Alex Karasulu closed DIRSERVER-610.
-----------------------------------

    Resolution: Fixed

done a while back - now admin password is no longer in server.xml

> Need to simplify process for changing admin password
> ----------------------------------------------------
>
>                 Key: DIRSERVER-610
>                 URL: https://issues.apache.org/jira/browse/DIRSERVER-610
>             Project: Directory ApacheDS
>          Issue Type: Improvement
>          Components: core
>    Affects Versions: 1.5.0, 1.0.2
>            Reporter: Endi S. Dewata
>             Fix For: 1.5.3
>
>
> As described in http://directory.apache.org/subprojects/apacheds/docs/users/authentication.html, currently to change admin password you need to perform 2 steps: ldapmodify and then change server.xml. While the functionality works just fine, this has become a usability issue in both stand-alone and embedded mode as the admin user is required to maintain the same passwords stored in 2 different locations. Eventhough requiring a password in server.xml might prevent unauthorized user from starting the server, it's also a security risk because the password is stored in plain text and probably cannot be encrypted because it needs to be validated against the one stored in the backend.
> Several alternatives:
> 1. Automatically modify server.xml when the admin password is changed via ldapmodify.
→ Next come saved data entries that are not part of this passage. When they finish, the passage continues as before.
-- pv_equiv track=rewrite | github.com/mnghiap/oa-practice | find_min_trips.py | find_min_trips
-- ===== SOURCE A (Python) =====
-- def find_min_trips(packageweight):
--     num_pkt_weight_dict = dict()
--     res = 0
--     for i in range(len(packageweight)):
--         num_pkt_weight_dict[packageweight[i]] = num_pkt_weight_dict.get(packageweight[i], 0) + 1
--     for weight in num_pkt_weight_dict:
--         num_pkt_weight = num_pkt_weight_dict[weight]
--         if num_pkt_weight == 1:
--             return -1
--         if num_pkt_weight == 2:
--             res += 1
--         elif num_pkt_weight % 3 == 0:
--             res += num_pkt_weight // 3
--         elif num_pkt_weight % 3 == 1:
--             res += 1 + (num_pkt_weight - 1) // 3
--         else:
--             res += 2 + (num_pkt_weight - 4) // 3
--     return res
-- ===== SOURCE B (Python) =====
-- def find_min_trips(packageweight):
--     total = 0
--     prev = 0
--     run_len = 0
--     for w in sorted(packageweight):
--         if run_len and w == prev:
--             run_len += 1
--         else:
--             if run_len == 1:
--                 return -1
--             total += (run_len + 2) // 3
--             prev = w
--             run_len = 1
--     if run_len == 1:
--         return -1
--     return total + (run_len + 2) // 3
-- ===== Notes on version B (the rewrite author's own statement) =====
-- stated objective: alternative
-- what changed: Replaced the frequency-dict two-pass version by a single pass over a sorted copy that accumulates maximal runs of equal weights and adds (run+2)//3 trips per run (or returns -1 on a run of length 1).
import Mathlib
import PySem

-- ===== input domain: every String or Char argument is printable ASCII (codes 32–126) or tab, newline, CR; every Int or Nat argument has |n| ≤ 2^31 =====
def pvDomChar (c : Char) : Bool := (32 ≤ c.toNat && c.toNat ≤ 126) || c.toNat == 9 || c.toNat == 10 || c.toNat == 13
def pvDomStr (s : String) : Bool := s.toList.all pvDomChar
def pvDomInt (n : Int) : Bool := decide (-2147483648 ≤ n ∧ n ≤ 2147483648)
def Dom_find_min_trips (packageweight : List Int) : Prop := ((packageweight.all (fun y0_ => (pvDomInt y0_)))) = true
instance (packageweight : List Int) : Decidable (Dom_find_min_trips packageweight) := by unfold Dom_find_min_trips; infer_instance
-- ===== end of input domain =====

-- B replaces A's frequency dict by a single run-accumulating pass over a sorted copy; an
-- alternative decomposition of the same computation (no speed claim).

-- ===== PORT A =====
-- the 'for weight in num_pkt_weight_dict' loop with its early 'return -1'
def findLoopA : List (Int × Int) → Int → Int
  | [], res => res
  | (_, c) :: rest, res =>
    if c = 1 then -1
    else if c = 2 then findLoopA rest (res + 1)
    else if PySem.Int.mod c 3 = 0 then findLoopA rest (res + PySem.Int.floordiv c 3)
    else if PySem.Int.mod c 3 = 1 then findLoopA rest (res + (1 + PySem.Int.floordiv (c - 1) 3))
    else findLoopA rest (res + (2 + PySem.Int.floordiv (c - 4) 3))

def find_min_trips (packageweight : List Int) : Int :=
  let d := (PySem.List.pyRange 0 (packageweight.length : Int) 1).foldl
    (fun d i => d.insert (PySem.List.pyGetD packageweight i 0)
                         (d.getD (PySem.List.pyGetD packageweight i 0) 0 + 1))
    PySem.Dict.empty
  findLoopA d.items 0

-- ===== PORT B =====
-- the 'for w in sorted(packageweight)' loop of Source B: state (total, prev, run_len)
def findLoopB : List Int → Int → Int → Int → Int
  | [], total, _, runLen =>
    if runLen = 1 then -1 else total + PySem.Int.floordiv (runLen + 2) 3
  | w :: ws, total, prev, runLen =>
    if runLen ≠ 0 ∧ w = prev then findLoopB ws total prev (runLen + 1)
    else if runLen = 1 then -1
    else findLoopB ws (total + PySem.Int.floordiv (runLen + 2) 3) w 1

def find_min_trips_alt (packageweight : List Int) : Int :=
  findLoopB (PySem.List.sorted packageweight (fun x => x) false) 0 0 0

-- ===== PRECONDITION & SPEC =====
def Spec_find_min_trips (packageweight : List Int) (out : Int) : Prop := out = find_min_trips_alt packageweight
instance (packageweight : List Int) (out : Int) : Decidable (Spec_find_min_trips packageweight out) := by unfold Spec_find_min_trips; infer_instance

-- ===== CLAIM (what is proved, stated in full; the proofs are below) =====
def Claim_equal_find_min_trips : Prop := ∀ (packageweight : List Int), Dom_find_min_trips packageweight → Spec_find_min_trips packageweight (find_min_trips packageweight)

-- ===== LEMMAS AND PROOFS =====

-- trips for one group of c equal weights, as B computes it: (c+2)//3
def pvF (c : Int) : Int := PySem.Int.floordiv (c + 2) 3

-- common middle form: -1 if some weight occurs once, else the sum of (count+2)//3 over distinct weights
def pvM (xs : List Int) : Int :=
  if ∃ x ∈ xs, xs.count x = 1 then -1 else ∑ x ∈ xs.toFinset, pvF (xs.count x)

lemma findLoopA_cons (k c : Int) (rest : List (Int × Int)) (res : Int) (hc : 2 ≤ c) :
    findLoopA ((k, c) :: rest) res = findLoopA rest (res + pvF c) := by
  have h3 : (0:Int) < 3 := by norm_num
  simp only [findLoopA, pvF, PySem.Int.floordiv_eq_ediv_of_pos h3, PySem.Int.mod_eq_emod_of_pos h3]
  rw [if_neg (by omega : ¬ c = 1)]
  split_ifs with h2 hm0 hm1 <;> congr 1 <;> omega

lemma loopA_eq (xs : List Int) : ∀ (l : List Int) (res : Int), (∀ k ∈ l, k ∈ xs) →
    findLoopA (l.map (fun k => (k, (xs.count k : Int)))) res =
      if ∃ k ∈ l, xs.count k = 1 then -1 else res + (l.map (fun k => pvF (xs.count k))).sum := by
  intro l
  induction l with
  | nil => intro res _; simp [findLoopA]
  | cons k t ih =>
    intro res hmem
    have hk : 1 ≤ xs.count k := List.count_pos_iff.mpr (hmem k (by simp))
    by_cases h1 : xs.count k = 1
    · simp only [List.map_cons, findLoopA]
      rw [if_pos (by exact_mod_cast h1)]
      rw [if_pos ⟨k, by simp, h1⟩]
    · have h2 : 2 ≤ (xs.count k : Int) := by omega
      rw [List.map_cons, findLoopA_cons _ _ _ _ h2,
        ih (res + pvF (xs.count k)) (fun x hx => hmem x (by simp [hx]))]
      by_cases hex : ∃ x ∈ t, xs.count x = 1
      · rw [if_pos hex, if_pos]
        obtain ⟨x, hx, hx1⟩ := hex
        exact ⟨x, by simp [hx], hx1⟩
      · rw [if_neg hex, if_neg]
        · simp; ring
        · rintro ⟨x, hx, hx1⟩
          rcases List.mem_cons.mp hx with rfl | hx
          · exact h1 hx1
          · exact hex ⟨x, hx, hx1⟩

lemma A_eq_pvM (xs : List Int) : find_min_trips xs = pvM xs := by
  show findLoopA _ 0 = pvM xs
  have h1 : (PySem.List.pyRange 0 (xs.length : Int) 1).foldl
      (fun d i => d.insert (PySem.List.pyGetD xs i 0)
        (d.getD (PySem.List.pyGetD xs i 0) 0 + 1))
      PySem.Dict.empty = PySem.Dict.counter xs :=
    (PySem.List.foldl_pyRange_zero_pyGetD' xs 0
      (fun (d : PySem.Dict Int Int) (w : Int) => d.insert w (d.getD w 0 + 1))
      (PySem.Dict.empty : PySem.Dict Int Int)).trans rfl
  rw [h1, PySem.Dict.items_counter]
  rw [loopA_eq xs (PySem.Set.ofList xs) 0 (fun k hk => (PySem.Set.mem_ofList ..).mp hk)]
  unfold pvM
  have hiff : (∃ k ∈ PySem.Set.ofList xs, xs.count k = 1) ↔ ∃ x ∈ xs, xs.count x = 1 := by
    constructor
    · rintro ⟨k, hk, h1⟩; exact ⟨k, (PySem.Set.mem_ofList ..).mp hk, h1⟩
    · rintro ⟨k, hk, h1⟩; exact ⟨k, (PySem.Set.mem_ofList ..).mpr hk, h1⟩
  by_cases hex : ∃ x ∈ xs, xs.count x = 1
  · rw [if_pos (hiff.mpr hex), if_pos hex]
  · rw [if_neg (fun h => hex (hiff.mp h)), if_neg hex]
    have hnd : (PySem.Set.ofList xs).Nodup := PySem.Set.nodup_ofList ..
    have hfe : (PySem.Set.ofList xs).toFinset = xs.toFinset :=
      Finset.ext fun x => by simp [List.mem_toFinset, PySem.Set.mem_ofList]
    rw [← List.sum_toFinset _ hnd, hfe, zero_add]

lemma runConsume (w : Int) (ws : List Int) (total : Int) :
    ∀ (k : Nat) (c : Int), 1 ≤ c →
      findLoopB (List.replicate k w ++ ws) total w c = findLoopB ws total w (c + k) := by
  intro k
  induction k with
  | zero => intro c _; simp
  | succ k ih =>
    intro c hc
    rw [List.replicate_succ, List.cons_append]
    show (if c ≠ 0 ∧ w = w then findLoopB (List.replicate k w ++ ws) total w (c + 1)
          else _) = _
    rw [if_pos ⟨by omega, rfl⟩, ih (c + 1) (by omega)]
    congr 1
    push_cast; ring

lemma runSplit (w : Int) : ∀ (ws : List Int), ws.Pairwise (· ≤ ·) → (∀ x ∈ ws, w ≤ x) →
    ∃ rest, ws = List.replicate (ws.count w) w ++ rest ∧ w ∉ rest ∧ rest.Pairwise (· ≤ ·) := by
  intro ws
  induction ws with
  | nil => intro _ _; exact ⟨[], by simp⟩
  | cons a t ih =>
    intro hp hw
    rcases List.pairwise_cons.mp hp with ⟨hat, hpt⟩
    by_cases haw : a = w
    · subst haw
      obtain ⟨rest, he, hnm, hpr⟩ := ih hpt hat
      refine ⟨rest, ?_, hnm, hpr⟩
      rw [List.count_cons_self, List.replicate_succ, List.cons_append, ← he]
    · have hwa : w < a := lt_of_le_of_ne (hw a (by simp)) (fun h => haw h.symm)
      have hnm : w ∉ a :: t := by
        intro h
        rcases List.mem_cons.mp h with h | h
        · exact haw h.symm
        · exact absurd (hat w h) (by omega)
      refine ⟨a :: t, ?_, hnm, hp⟩
      rw [List.count_eq_zero.mpr hnm, List.replicate_zero, List.nil_append]

lemma loopB_eq : ∀ (n : Nat) (s : List Int), s.length ≤ n → ∀ (total prev c : Int),
    s.Pairwise (· ≤ ·) → 0 ≤ c → (c = 0 ∨ prev ∉ s) →
    findLoopB s total prev c =
      if c = 1 then -1
      else if ∃ x ∈ s, s.count x = 1 then -1
      else total + pvF c + ∑ x ∈ s.toFinset, pvF (s.count x) := by
  intro n
  induction n with
  | zero =>
    intro s hs total prev c _ _ _
    rw [List.length_eq_zero_iff.mp (Nat.le_zero.mp hs)]
    simp [findLoopB, pvF]
  | succ n ih =>
    intro s hs total prev c hpw hc0 hcp
    cases s with
    | nil => simp [findLoopB, pvF]
    | cons w ws =>
      have hcond : ¬(c ≠ 0 ∧ w = prev) := by
        rintro ⟨hne, rfl⟩
        rcases hcp with h | h
        · exact hne h
        · exact h (by simp)
      rw [show findLoopB (w :: ws) total prev c
            = if c ≠ 0 ∧ w = prev then findLoopB ws total prev (c + 1)
              else if c = 1 then -1
              else findLoopB ws (total + PySem.Int.floordiv (c + 2) 3) w 1 from rfl,
        if_neg hcond]
      by_cases hc1 : c = 1
      · rw [if_pos hc1, if_pos hc1]
      · rw [if_neg hc1, if_neg hc1]
        rcases List.pairwise_cons.mp hpw with ⟨hwws, hpws⟩
        obtain ⟨rest, hsplit, hwr, hpr⟩ := runSplit w ws hpws hwws
        set k := ws.count w with hk
        conv_lhs => rw [hsplit]
        rw [runConsume w rest _ k 1 (le_refl 1)]
        have hlen : rest.length ≤ n := by
          have h1 : ws.length = k + rest.length := by rw [hsplit]; simp
          have h2 : ws.length + 1 ≤ n + 1 := by simpa using hs
          omega
        rw [ih rest hlen _ w (1 + k) hpr (by positivity) (Or.inr hwr)]
        -- facts relating s = w :: ws to rest
        have hcw : (w :: ws).count w = k + 1 := by rw [List.count_cons_self]
        have hcx : ∀ x, x ≠ w → (w :: ws).count x = rest.count x := by
          intro x hxw
          have hwx : w ≠ x := Ne.symm hxw
          simp [hsplit, List.count_append, List.count_replicate, hwx]
        have hmm : ∀ x, x ∈ w :: ws ↔ x = w ∨ x ∈ rest := by
          intro x
          constructor
          · intro h
            rcases List.mem_cons.mp h with h | h
            · exact Or.inl h
            · rw [hsplit] at h
              rcases List.mem_append.mp h with h | h
              · exact Or.inl (List.eq_of_mem_replicate h)
              · exact Or.inr h
          · rintro (rfl | h)
            · simp
            · refine List.mem_cons_of_mem _ ?_
              rw [hsplit]; exact List.mem_append_right _ h
        have hxwr : ∀ x ∈ rest, x ≠ w := fun x hx h => hwr (h ▸ hx)
        have hiff : (∃ x ∈ w :: ws, (w :: ws).count x = 1) ↔
            (k + 1 = 1 ∨ ∃ x ∈ rest, rest.count x = 1) := by
          constructor
          · rintro ⟨x, hx, h1⟩
            by_cases hxw : x = w
            · subst hxw; exact Or.inl (hcw ▸ h1)
            · exact Or.inr ⟨x, ((hmm x).mp hx).resolve_left hxw, (hcx x hxw) ▸ h1⟩
          · rintro (h | ⟨x, hx, h1⟩)
            · exact ⟨w, by simp, hcw.trans h⟩
            · exact ⟨x, (hmm x).mpr (Or.inr hx), (hcx x (hxwr x hx)).trans h1⟩
        by_cases hk0 : k = 0
        · rw [if_pos (show (1 : Int) + (k : Nat) = 1 by simp [hk0]),
            if_pos (hiff.mpr (Or.inl (by omega)))]
        · rw [if_neg (by omega)]
          by_cases hex : ∃ x ∈ rest, rest.count x = 1
          · rw [if_pos hex, if_pos (hiff.mpr (Or.inr hex))]
          · rw [if_neg hex, if_neg (fun h => by
              rcases hiff.mp h with h | h
              · omega
              · exact hex h)]
            have hwtf : w ∉ rest.toFinset := fun h => hwr (List.mem_toFinset.mp h)
            have hfe : (w :: ws).toFinset = insert w rest.toFinset :=
              Finset.ext fun x => by
                simp only [List.mem_toFinset, Finset.mem_insert, hmm]
            rw [hfe, Finset.sum_insert hwtf, hcw]
            have hsum : ∑ x ∈ rest.toFinset, pvF (((w :: ws).count x : Int))
                = ∑ x ∈ rest.toFinset, pvF ((rest.count x : Int)) := by
              refine Finset.sum_congr rfl (fun x hx => ?_)
              have h := hcx x (hxwr x (List.mem_toFinset.mp hx))
              rw [h]
            rw [hsum]
            have hck : (((k + 1 : Nat)) : Int) = 1 + (k : Int) := by omega
            rw [hck]
            unfold pvF
            ring

lemma B_eq_pvM (xs : List Int) : find_min_trips_alt xs = pvM xs := by
  show findLoopB (PySem.List.sorted xs (fun x => x) false) 0 0 0 = pvM xs
  set s := PySem.List.sorted xs (fun x => x) false with hsdef
  have hperm : s.Perm xs := PySem.List.sorted_perm ..
  have hpw : s.Pairwise (· ≤ ·) := PySem.List.sorted_pairwise ..
  rw [loopB_eq s.length s (le_refl _) 0 0 0 hpw (le_refl 0) (Or.inl rfl)]
  rw [if_neg (by norm_num), show pvF 0 = 0 from by decide]
  have hcnt : ∀ x, s.count x = xs.count x := fun x => hperm.count_eq x
  have hfe : s.toFinset = xs.toFinset :=
    Finset.ext fun x => by simp [List.mem_toFinset, hperm.mem_iff]
  unfold pvM
  have hiff : (∃ x ∈ s, s.count x = 1) ↔ ∃ x ∈ xs, xs.count x = 1 := by
    constructor
    · rintro ⟨x, hx, h1⟩; exact ⟨x, hperm.mem_iff.mp hx, (hcnt x) ▸ h1⟩
    · rintro ⟨x, hx, h1⟩; exact ⟨x, hperm.mem_iff.mpr hx, (hcnt x).trans h1⟩
  by_cases hex : ∃ x ∈ xs, xs.count x = 1
  · rw [if_pos (hiff.mpr hex), if_pos hex]
  · rw [if_neg (fun h => hex (hiff.mp h)), if_neg hex, hfe]
    have hsum : ∑ x ∈ xs.toFinset, pvF ((s.count x : Int))
        = ∑ x ∈ xs.toFinset, pvF ((xs.count x : Int)) := by
      refine Finset.sum_congr rfl (fun x _ => ?_)
      rw [hcnt x]
    rw [hsum]
    ring

-- ===== VERDICT (by name: the statement is the Claim_ definition above) =====
theorem find_min_trips_spec : Claim_equal_find_min_trips := by
  intro packageweight _
  unfold Spec_find_min_trips
  rw [A_eq_pvM, B_eq_pvM]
However, if the user changed server.xml manually it will become unsynchronized. Also, in embedded mode this might not work because the config might not be stored in server.xml.
> 2. Store the admin password (or just the hash value) in the configuration file only (server.xml) as in OpenLDAP. When the admin user binds, the password will be validated against this hash value.
> 3. Store the admin password in the backend storage only along with other users' passwords. This might be the simplest solution because it's already been implemented.